IAS 27

IAS 27: Separate Financial Statements

IAS 27 is relevant where an entity has investments in subsidiaries, associates and joint ventures and is required to present separate financial statements - these are usually required when an entity does not have to prepare consolidated financial statements.

Investments in subsidiaries, associates and joint ventures, in the separate financial statements of the investor, are accounted for, either:

  • at cost, or
  • in accordance with IFRS 9 (Financial Instruments), or
  • using the equity method as decribed in IAS 28 Investments in Associates and Joint Ventures

IAS 27 requires the same accounting to be applied to each category of investment.

When an investments is carried at cost, it should be measured at: the lower of their carrying amount and fair value less costs to sell.

Invesment Entitities

If a parent is an investment entity, it is required, in accordance with IFRS 10, to measure its investment in a subsidiary at fair value through profit or loss, in accordance with IFRS 9.

Investments Held for Sale

Investments that are accounted for at cost and classified as held for sale in accordance with IFRS 5: Non-current Assets Held for Sale and Discontinued Operations, are accounted for in accordance with that IFRS, not IAS 27.

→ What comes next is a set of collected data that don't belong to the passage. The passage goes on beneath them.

-- pv_equiv track=rewrite | github.com/mostgood1/NFL-Betting | nfl_compare/src/sim_engine.py | _valid_game_totals
-- ===== SOURCE A (Python) =====
-- def _valid_team_scores(max_points: int = 90) -> set[int]:
--     """Return the set of team point totals reachable by {2,3,6,7,8} scoring plays."""
--     max_points = int(max(0, max_points))
--     allowed = (2, 3, 6, 7, 8)
--     reachable = {0}
--     for p in range(1, max_points + 1):
--         ok = False
--         for a in allowed:
--             if p - a >= 0 and (p - a) in reachable:
--                 ok = True
--                 break
--         if ok:
--             reachable.add(p)
--     return reachable
--
-- def _valid_game_totals(max_total: int = 90) -> set[int]:
--     team = _valid_team_scores(max_points=max_total)
--     totals: set[int] = set()
--     for h in team:
--         for a in team:
--             s = h + a
--             if 0 <= s <= int(max_total):
--                 totals.add(int(s))
--     return totals
-- ===== SOURCE B (Python) =====
-- def _valid_game_totals(max_total: int = 90) -> set[int]:
--     # Closed form: with scoring plays {2,3,6,7,8}, every team total except 1 is
--     # reachable, so game totals are zero plus every integer from 2 up to max_total.
--     m = int(max_total)
--     if m < 0:
--         return set()
--     return {0} | set(range(2, m + 1))
-- ===== Notes on version B (the rewrite author's own statement) =====
-- stated objective: faster
-- what changed: Replaced the DP reachability loop plus quadratic pairwise-sum enumeration by a closed form: zero together with the range 2..max_total (only total 1 is unreachable).
import Mathlib
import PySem

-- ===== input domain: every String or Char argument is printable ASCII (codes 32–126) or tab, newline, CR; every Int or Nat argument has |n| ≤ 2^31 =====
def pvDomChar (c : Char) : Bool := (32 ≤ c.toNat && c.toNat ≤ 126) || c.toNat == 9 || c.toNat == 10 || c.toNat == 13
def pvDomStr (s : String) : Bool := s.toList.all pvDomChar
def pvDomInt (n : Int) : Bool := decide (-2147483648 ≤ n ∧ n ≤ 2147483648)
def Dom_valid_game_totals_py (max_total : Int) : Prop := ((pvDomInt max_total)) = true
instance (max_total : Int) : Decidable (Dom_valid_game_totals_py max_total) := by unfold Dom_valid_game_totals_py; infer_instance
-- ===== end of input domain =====

-- B replaces A's dynamic-programming reachability loop + quadratic pairwise-sum
-- enumeration by a closed form: zero together with every integer from 2 up to max_total (only total 1 is unreachable).


-- ===== PORT A =====
-- _valid_team_scores: DP over 1..max_points testing reachability by plays {2,3,6,7,8}
def valid_team_scores_py (max_points : Int) : PySem.Set Int :=
  let mp : Int := max 0 max_points
  let allowed : List Int := [2, 3, 6, 7, 8]
  (PySem.List.pyRange 1 (mp + 1) 1).foldl
    (fun reachable p =>
      -- the inner 'for a in allowed: … break' is an any-scan over allowed
      if allowed.any (fun a => decide (0 ≤ p - a) && PySem.Set.contains reachable (p - a))
      then PySem.Set.add reachable p else reachable)
    (PySem.Set.ofList [0])

def valid_game_totals_py (max_total : Int) : List Int :=
  let team := valid_team_scores_py max_total
  team.foldl
    (fun totals h =>
      team.foldl
        (fun totals a =>
          let s := h + a
          if 0 ≤ s ∧ s ≤ max_total then PySem.Set.add totals s else totals)
        totals)
    PySem.Set.empty

-- ===== PORT B =====
def valid_game_totals_py_alt (max_total : Int) : List Int :=
  if max_total < 0 then PySem.Set.empty
  else PySem.Set.union (PySem.Set.ofList [0]) (PySem.List.pyRange 2 (max_total + 1) 1)

-- ===== PRECONDITION & SPEC =====
def Spec_valid_game_totals_py (max_total : Int) (out : List Int) : Prop := out = valid_game_totals_py_alt max_total
instance (max_total : Int) (out : List Int) : Decidable (Spec_valid_game_totals_py max_total out) := by unfold Spec_valid_game_totals_py; infer_instance

-- ===== CLAIM (what is proved, stated in full; the proofs are below) =====
def Claim_equal_valid_game_totals_py : Prop := ∀ (max_total : Int), Dom_valid_game_totals_py max_total → Spec_valid_game_totals_py max_total (valid_game_totals_py max_total)

-- ===== LEMMAS AND PROOFS =====

-- the common value of both sides for max_total = n ≥ 0: 0 followed by 2..n
def pvCanon (n : Int) : List Int := 0 :: PySem.List.pyRange 2 (n + 1) 1

theorem mem_pvCanon {n x : Int} : x ∈ pvCanon n ↔ x = 0 ∨ (2 ≤ x ∧ x ≤ n) := by
  simp only [pvCanon, List.mem_cons, PySem.List.mem_pyRange_one]
  omega

theorem nodup_pvCanon (n : Int) : (pvCanon n).Nodup := by
  refine List.nodup_cons.mpr ⟨?_, PySem.List.nodup_pyRange_one 2 (n + 1)⟩
  simp [PySem.List.mem_pyRange_one]

theorem contains_eq_mem (l : List Int) (x : Int) :
    PySem.Set.contains l x = decide (x ∈ l) := by
  simp [PySem.Set.contains]

theorem add_of_mem {l : List Int} {x : Int} (h : x ∈ l) : PySem.Set.add l x = l := by
  simp [PySem.Set.add, h]

theorem add_of_not_mem {l : List Int} {x : Int} (h : x ∉ l) :
    PySem.Set.add l x = l ++ [x] := by
  simp [PySem.Set.add, h]

-- let-free unfoldings of the two ports (definitional)
theorem team_unfold (x : Int) : valid_team_scores_py x =
    (PySem.List.pyRange 1 (max 0 x + 1) 1).foldl
      (fun reachable p =>
        if ([2,3,6,7,8] : List Int).any
            (fun a => decide (0 ≤ p - a) && PySem.Set.contains reachable (p - a))
        then PySem.Set.add reachable p else reachable)
      (PySem.Set.ofList [0]) := rfl

theorem totals_unfold (x : Int) : valid_game_totals_py x =
    (valid_team_scores_py x).foldl
      (fun totals h =>
        (valid_team_scores_py x).foldl
          (fun totals a =>
            if 0 ≤ h + a ∧ h + a ≤ x then PySem.Set.add totals (h + a) else totals)
          totals)
      PySem.Set.empty := rfl

-- folding Set.add over fresh, duplicate-free elements appends them
theorem foldl_add_nodup (l : List Int) : ∀ s : List Int, (s ++ l).Nodup →
    l.foldl PySem.Set.add s = s ++ l := by
  induction l with
  | nil => intro s _; simp
  | cons x t ih =>
    intro s h
    have hx : x ∉ s := by
      intro hm
      rw [List.nodup_append] at h
      exact h.2.2 x hm x (by simp) rfl
    rw [List.foldl_cons, add_of_not_mem hx, ih (s ++ [x]) (by simpa using h)]
    simp

theorem pvCanon_succ (m : Int) (hm : 1 ≤ m) : pvCanon (m + 1) = pvCanon m ++ [m + 1] := by
  unfold pvCanon
  rw [PySem.List.pyRange_one_succ_right (by omega : (2:Int) ≤ m + 1)]
  simp

-- one step of A's DP loop at p = m+1 (m ≥ 1) extends the canonical set by m+1
theorem team_step (m : Int) (hm : 1 ≤ m) :
    (if ([2,3,6,7,8] : List Int).any
        (fun a => decide (0 ≤ (m+1) - a) && PySem.Set.contains (pvCanon m) ((m+1) - a))
     then PySem.Set.add (pvCanon m) (m+1) else pvCanon m) = pvCanon (m+1) := by
  have hcond : ([2,3,6,7,8] : List Int).any
      (fun a => decide (0 ≤ (m+1) - a) && PySem.Set.contains (pvCanon m) ((m+1) - a)) = true := by
    simp only [List.any_cons, List.any_nil, Bool.or_eq_true, Bool.and_eq_true,
      contains_eq_mem, decide_eq_true_eq, mem_pvCanon, Bool.or_false]
    rcases lt_trichotomy m 2 with h1 | h2 | h3
    · -- m = 1 : p = 2, play 2 reaches 0
      exact Or.inl ⟨by omega, Or.inl (by omega)⟩
    · -- m = 2 : p = 3, play 3 reaches 0
      exact Or.inr (Or.inl ⟨by omega, Or.inl (by omega)⟩)
    · -- m ≥ 3 : p - 2 = m - 1 ∈ {2..m}
      exact Or.inl ⟨by omega, Or.inr (by omega)⟩
  rw [if_pos hcond, add_of_not_mem (by rw [mem_pvCanon]; omega), pvCanon_succ m hm]

theorem team_eq (n : Nat) : valid_team_scores_py (n : Int) = pvCanon (n : Int) := by
  induction n with
  | zero => decide
  | succ k ih =>
    match k, ih with
    | 0, _ => decide
    | (j+1), ih =>
      set m : Int := ((j+1 : Nat) : Int) with hmdef
      have hm : 1 ≤ m := by rw [hmdef]; omega
      have hcast : (((j+1)+1 : Nat) : Int) = m + 1 := by rw [hmdef]; push_cast; ring
      rw [hcast]
      rw [team_unfold]
      rw [show max 0 (m+1) = m + 1 from max_eq_right (by omega)]
      rw [PySem.List.pyRange_one_succ_right (by omega : (1:Int) ≤ m + 1), List.foldl_append]
      have hpref :
          (PySem.List.pyRange 1 (m + 1) 1).foldl
            (fun reachable p =>
              if ([2,3,6,7,8] : List Int).any
                  (fun a => decide (0 ≤ p - a) && PySem.Set.contains reachable (p - a))
              then PySem.Set.add reachable p else reachable)
            (PySem.Set.ofList [0]) = pvCanon m := by
        have := ih
        rw [team_unfold] at this
        rw [show max 0 m = m from max_eq_right (by omega)] at this
        exact this
      rw [List.foldl_cons, List.foldl_nil, hpref]
      exact team_step m hm

-- A's inner sum loop, at team score h already in the canonical set, adds nothing new
theorem inner_keep (n h : Int) (hh : h ∈ pvCanon n) :
    ∀ l : List Int, (∀ a ∈ l, a ∈ pvCanon n) →
      l.foldl (fun totals a =>
          if 0 ≤ h + a ∧ h + a ≤ n then PySem.Set.add totals (h + a) else totals)
        (pvCanon n) = pvCanon n := by
  intro l
  induction l with
  | nil => intro _; simp
  | cons a t ih =>
    intro hall
    have ha : a ∈ pvCanon n := hall a (by simp)
    rw [List.foldl_cons]
    have hstep : (if 0 ≤ h + a ∧ h + a ≤ n then PySem.Set.add (pvCanon n) (h + a)
        else pvCanon n) = pvCanon n := by
      split_ifs with hc
      · refine add_of_mem ?_
        rw [mem_pvCanon] at hh ha ⊢
        omega
      · rfl
    rw [hstep]
    exact ih (fun x hx => hall x (by simp [hx]))

-- the first outer iteration (h = 0) already fills the whole canonical set
theorem inner_fill (n : Int) (hn : 0 ≤ n) :
    ∀ (l s : List Int), (∀ a ∈ l, a ∈ pvCanon n) → (s ++ l).Nodup →
      l.foldl (fun totals a =>
          if 0 ≤ 0 + a ∧ 0 + a ≤ n then PySem.Set.add totals (0 + a) else totals)
        s = s ++ l := by
  intro l
  induction l with
  | nil => intro s _ _; simp
  | cons a t ih =>
    intro s hall hnd
    have ha : a ∈ pvCanon n := hall a (by simp)
    have hc : 0 ≤ 0 + a ∧ 0 + a ≤ n := by rw [mem_pvCanon] at ha; omega
    have hx : a ∉ s := by
      intro hm
      rw [List.nodup_append] at hnd
      exact hnd.2.2 a hm a (by simp) rfl
    rw [List.foldl_cons, if_pos hc, show (0:Int) + a = a from by ring, add_of_not_mem hx,
      ih (s ++ [a]) (fun x hx => hall x (by simp [hx])) (by simpa using hnd)]
    simp

theorem totals_eq (n : Nat) : valid_game_totals_py (n : Int) = pvCanon (n : Int) := by
  have hn : (0:Int) ≤ (n : Int) := by omega
  rw [totals_unfold, team_eq n]
  -- outer fold over pvCanon n = 0 :: pyRange 2 (n+1) 1
  rw [show pvCanon (n:Int) = 0 :: PySem.List.pyRange 2 ((n:Int) + 1) 1 from rfl]
  rw [List.foldl_cons]
  -- h = 0 fills the set
  have h0 : (0 :: PySem.List.pyRange 2 ((n:Int) + 1) 1).foldl
      (fun totals a =>
        if 0 ≤ 0 + a ∧ 0 + a ≤ (n:Int) then PySem.Set.add totals (0 + a) else totals)
      PySem.Set.empty = pvCanon (n:Int) := by
    have := inner_fill (n:Int) hn (pvCanon (n:Int)) [] (fun a ha => ha)
      (by simpa using nodup_pvCanon (n:Int))
    simpa [pvCanon] using this
  rw [show (PySem.Set.empty : List Int) = [] from rfl] at h0 ⊢
  rw [h0]
  -- remaining h ∈ pyRange 2 (n+1) 1 change nothing
  have : ∀ l : List Int, (∀ x ∈ l, x ∈ pvCanon (n:Int)) →
      l.foldl (fun totals h =>
        (0 :: PySem.List.pyRange 2 ((n:Int) + 1) 1).foldl
          (fun totals a =>
            if 0 ≤ h + a ∧ h + a ≤ (n:Int) then PySem.Set.add totals (h + a) else totals)
          totals)
        (pvCanon (n:Int)) = pvCanon (n:Int) := by
    intro l
    induction l with
    | nil => intro _; simp
    | cons h t ih =>
      intro hall
      rw [List.foldl_cons]
      have := inner_keep (n:Int) h (hall h (by simp))
        (0 :: PySem.List.pyRange 2 ((n:Int) + 1) 1) (fun a ha => by simpa [pvCanon] using ha)
      simp only [pvCanon] at this ⊢
      rw [this]
      exact ih (fun x hx => hall x (by simp [hx]))
  exact this _ (fun x hx => by simp [pvCanon, hx])

theorem alt_eq (n : Nat) : valid_game_totals_py_alt (n : Int) = pvCanon (n : Int) := by
  unfold valid_game_totals_py_alt
  rw [if_neg (by omega : ¬ ((n:Int) < 0))]
  have h1 : PySem.Set.union (PySem.Set.ofList ([0] : List Int))
      (PySem.List.pyRange 2 ((n:Int) + 1) 1)
      = (PySem.List.pyRange 2 ((n:Int) + 1) 1).foldl PySem.Set.add [0] := by
    simp [PySem.Set.union, PySem.Set.update, PySem.Set.ofList, PySem.Set.add]
  rw [h1, foldl_add_nodup _ [0] (by exact nodup_pvCanon (n:Int))]
  rfl

-- ===== VERDICT (by name: the statement is the Claim_ definition above) =====
theorem valid_game_totals_py_spec : Claim_equal_valid_game_totals_py := by
  intro mt _
  unfold Spec_valid_game_totals_py
  rcases lt_or_ge mt 0 with hneg | hpos
  · -- negative max_total: team = {0}, the only sum 0 fails 0 ≤ mt, so both sides are ∅
    rw [totals_unfold, team_unfold, valid_game_totals_py_alt]
    rw [show max 0 mt = 0 from max_eq_left (by omega)]
    rw [PySem.List.pyRange_one_eq_nil (by omega : (0:Int) + 1 ≤ 1)]
    simp only [List.foldl_nil]
    rw [show (PySem.Set.ofList ([0] : List Int)) = [0] from rfl]
    rw [List.foldl_cons, List.foldl_nil, List.foldl_cons, List.foldl_nil]
    rw [if_neg (by omega : ¬ ((0:Int) ≤ 0 + 0 ∧ 0 + 0 ≤ mt)), if_pos hneg]
  · have h1 : mt = ((mt.toNat : Nat) : Int) := by omega
    rw [h1, totals_eq, alt_eq]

Investments in Associates or Joint Ventures

If an entity elects, in accordance with IAS 28, to measure its investments in associates or joint ventures at fair value through profit or loss in accordance with IFRS 9, it shall also account for those investments in the same way in its separate financial statements, in accordance with IFRS 9, not IAS 27.

Dividends

Dividends from subsidiaries, joint ventures or associates are recognised in profit or loss in the investor’s separate financial statements when a right to receive the dividend is established.

Disclosure

When a parent, in accordance with IFRS 10, elects not to prepare consolidated financial statements and instead prepares separate financial statements, it shall disclose in those separate financial statements:

  • The fact that the financial statements are separate financial statements; that the exemption from consolidation has been used; the name and principal place of business (and country of incorporation if different), of the entity whose consolidated financial statements that comply with IFRS have been produced for public use; and the address where those consolidated financial statements are obtainable,
  • A list of significant investments in subsidiaries, jointly controlled entities, and associates, including the name, principal place of business (and country of incorporation if different), proportion of ownership interest and, if different, proportion of voting rights, and
  • A description of the method used to account for the foregoing investments

When an investment entity that is a parent prepares separate financial statements as its only financial statements, it shall disclose that fact. The investment entity shall also present the disclosures relating to investment entities required by IFRS 12.

When a parent (other than a parent covered by the above circumstances) or an investor with joint control of, or significant influence over, an investee prepares separate financial statements, the parent or investor shall identify the financial statements prepared in accordance with IFRS 10, IFRS 11 or IAS 28 (as amended in 2011) to which they relate. The parent or investor shall also disclose in its separate financial statements:

  • The fact that the statements are separate financial statements and the reasons why those statements are prepared if not required by law,
  • A list of significant investments in subsidiaries, jointly controlled entities, and associates, including the name, principal place of business (and country of incorporation if different), proportion of ownership interest and, if different, proportion of voting rights, and
  • A description of the method used to account for the foregoing investments.